I would just like to thank Tex and Harpergrace for all ther kind help in getting a Littel David slingshot all be it a reproduction of an original provided by TEX
for Jephroux
All the best with you new found friend
Pete


----------



## Bugar (Dec 24, 2009)

I REALLY LIKE THAT=COOLCOOLCOOL

























jephroux said:


> WELL FOLKS
> THIS HAS BEEN A INTERESTING TRIP
> ok this is the real deal
> View attachment 3051
> ...


----------



## Tex-Shooter (Dec 17, 2009)

I think the Pete deserves all the credit! After all he did all the work! Want a Little david or a Aero-Sling repo, Pete will sell you one Right. -- Tex


----------



## harpersgrace (Jan 28, 2010)

I have a Milbro-repro from Pete, and it is a sweet piece of work ,i hope to get more someday.
Tex what kind of band set up did the Areo-Sling have?


----------



## harpersgrace (Jan 28, 2010)

Hogancastings said:


> I would just like to thank Tex and Harpergrace for all ther kind help in getting a Littel David slingshot all be it a reproduction of an original provided by TEX
> for Jephroux
> All the best with you new found friend
> Pete










Shucks Pete, I didn't do nothin, but thanks.
You did great work there, I'm sure Jeff is just tickled pink.


----------



## Pro-Shot (UK) Catapults (Apr 21, 2010)

harpersgrace said:


> I would just like to thank Tex and Harpergrace for all ther kind help in getting a Littel David slingshot all be it a reproduction of an original provided by TEX
> for Jephroux
> All the best with you new found friend
> Pete










Shucks Pete, I didn't do nothin, but thanks.
You did great work there, I'm sure Jeff is just tickled pink.
[/quote]

Hi both you & tex have been a grate help and inspiration i getting the Vintage repo up?
THANKYOU BOTH
Pete


----------



## jmplsnt (Jan 1, 2010)

I would like to state publicly that while our world is a sorry place overrun with piece-of-crap junk people, every once in a while something happens that gives me enough faith and hope to not just completely give up hope. It pained be greatly to see Jephroux taken advantage of (along with quite a few others) and lose his rare piece, especially in such a dastardly manner as was foisted upon him. He didn't do anything wrong other than try to trust someone (a grievous error these days).
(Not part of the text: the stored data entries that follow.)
-- inside a section B's fold accumulates exactly A's rows up to A's terminator scan, then flushes
theorem pvI (hl : List String) (j : Nat) (d : PySem.Dict String (List (Int × Int)))
    (el : String) (acc : List (Int × Int)) :
    pvB_run hl (d, some el, acc, 0) j =
    pvB_run hl
      (d.insert el ((List.take (pvA_scanEnd hl j - j) (List.drop j hl)).foldl pvA_rowStep acc),
       none, [], 0) (pvA_scanEnd hl j) := by
  by_cases h : j < hl.length
  · by_cases hH : PySem.Str.startswith (PySem.Str.strip hl[j]) "Basis set for " = true
    · -- terminator: a new header line; both sides take the same step from position j
      have hse : pvA_scanEnd hl j = j := by
        rw [pvA_scanEnd]; simp only [dif_pos h, hH, Bool.true_or, if_true]
      rw [hse, Nat.sub_self, List.take_zero, List.foldl_nil, pvB_run_cons hl _ j h,
        pvB_run_cons hl _ j h]
      have hstep : pvB_step (d, some el, acc, 0) hl[j] =
          pvB_step (d.insert el acc, none, [], 0) hl[j] := by
        simp only [pvB_step, gt_iff_lt, lt_self_iff_false, if_false, hH, if_true]
      rw [hstep]
    · rw [Bool.not_eq_true] at hH
      by_cases hC : PySem.Str.isIn "Configuration num." (PySem.Str.strip hl[j]) = true
      · -- terminator: 'Configuration num.' line; B flushes and ignores it
        have hse : pvA_scanEnd hl j = j := by
          rw [pvA_scanEnd]; simp only [dif_pos h, hH, hC, Bool.or_true, if_true]
        rw [hse, Nat.sub_self, List.take_zero, List.foldl_nil, pvB_run_cons hl _ j h,
          pvB_run_cons hl _ j h]
        have hstep : pvB_step (d, some el, acc, 0) hl[j] =
            pvB_step (d.insert el acc, none, [], 0) hl[j] := by
          simp only [pvB_step, gt_iff_lt, lt_self_iff_false, if_false, hH, hC, Bool.true_or,
            if_true, Bool.false_eq_true]
        rw [hstep]
      · rw [Bool.not_eq_true] at hC
        by_cases hSB : ((PySem.Str.strip hl[j]) != "" && (PySem.Str.strip hl[j]).toList.all (fun c => c == '*' || c == '=')) = true
        · -- terminator: a '*='-only line; B flushes and ignores it
          have hSA : ((PySem.Str.strip hl[j]) != "" && (PySem.Set.ofList (PySem.Str.strip hl[j]).toList).all (fun c => c == '*' || c == '=')) = true := by
            rw [pv_all_ofList]; exact hSB
          have hse : pvA_scanEnd hl j = j := by
            rw [pvA_scanEnd]
            simp only [dif_pos h, hH, hC, Bool.or_self, Bool.false_eq_true, if_false, hSA, if_true]
          rw [hse, Nat.sub_self, List.take_zero, List.foldl_nil, pvB_run_cons hl _ j h,
            pvB_run_cons hl _ j h]
          have hstep : pvB_step (d, some el, acc, 0) hl[j] =
              pvB_step (d.insert el acc, none, [], 0) hl[j] := by
            simp only [pvB_step, gt_iff_lt, lt_self_iff_false, if_false, hH, hC, hSB, Bool.or_true,
              if_true, Bool.false_eq_true]
          rw [hstep]
        · -- an ordinary line inside the section: both accumulate A's row step
          rw [Bool.not_eq_true] at hSB
          have hSA : ((PySem.Str.strip hl[j]) != "" && (PySem.Set.ofList (PySem.Str.strip hl[j]).toList).all (fun c => c == '*' || c == '=')) = false := by
            rw [pv_all_ofList]; exact hSB
          have hse : pvA_scanEnd hl j = pvA_scanEnd hl (j + 1) := by
            rw [pvA_scanEnd]
            simp only [dif_pos h, hH, hC, Bool.or_self, Bool.false_eq_true, if_false, hSA]
          have hge : j + 1 ≤ pvA_scanEnd hl (j + 1) := pvA_scanEnd_ge hl (j + 1)
          rw [hse, List.drop_eq_getElem_cons h,
            show pvA_scanEnd hl (j + 1) - j = (pvA_scanEnd hl (j + 1) - (j + 1)) + 1 by omega,
            List.take_succ_cons, List.foldl_cons, pvB_run_cons hl _ j h,
            pvB_step_row d el acc hl[j] hH hC hSB]
          exact pvI hl (j + 1) d el (pvA_rowStep acc hl[j])
  · -- past the end: B's final flush inserts the accumulated rows, as A does
    have hse : pvA_scanEnd hl j = j := by rw [pvA_scanEnd]; simp only [dif_neg h]
    have hj : hl.length ≤ j := by omega
    rw [hse, Nat.sub_self, List.take_zero, List.foldl_nil, pvB_run_nil hl _ j hj,
      pvB_run_nil hl _ j hj]
    rfl
termination_by hl.length - j
decreasing_by omega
Hoganscastings and Tex-Shooter are fine men in my eyes. I want to thank both of you for pulling decency and victory from the clutches of defeat and helping someone whose only sin was trusting a real blackguard.


----------



## Dayhiker (Mar 13, 2010)

Yeah, What he Jmp said!


----------



## Tex-Shooter (Dec 17, 2009)

harpersgrace said:


> I have a Milbro-repro from Pete, and it is a sweet piece of work ,i hope to get more someday.
> Tex what kind of band set up did the Areo-Sling have?


I don't know for sure, but I think that it had light tubing anchored with a tapered pin. Here is a picture copied from Mel's web page of a old ad. I think it was furnished by Flatband. -- Tex


----------



## harpersgrace (Jan 28, 2010)

Thanks for the info Tex


----------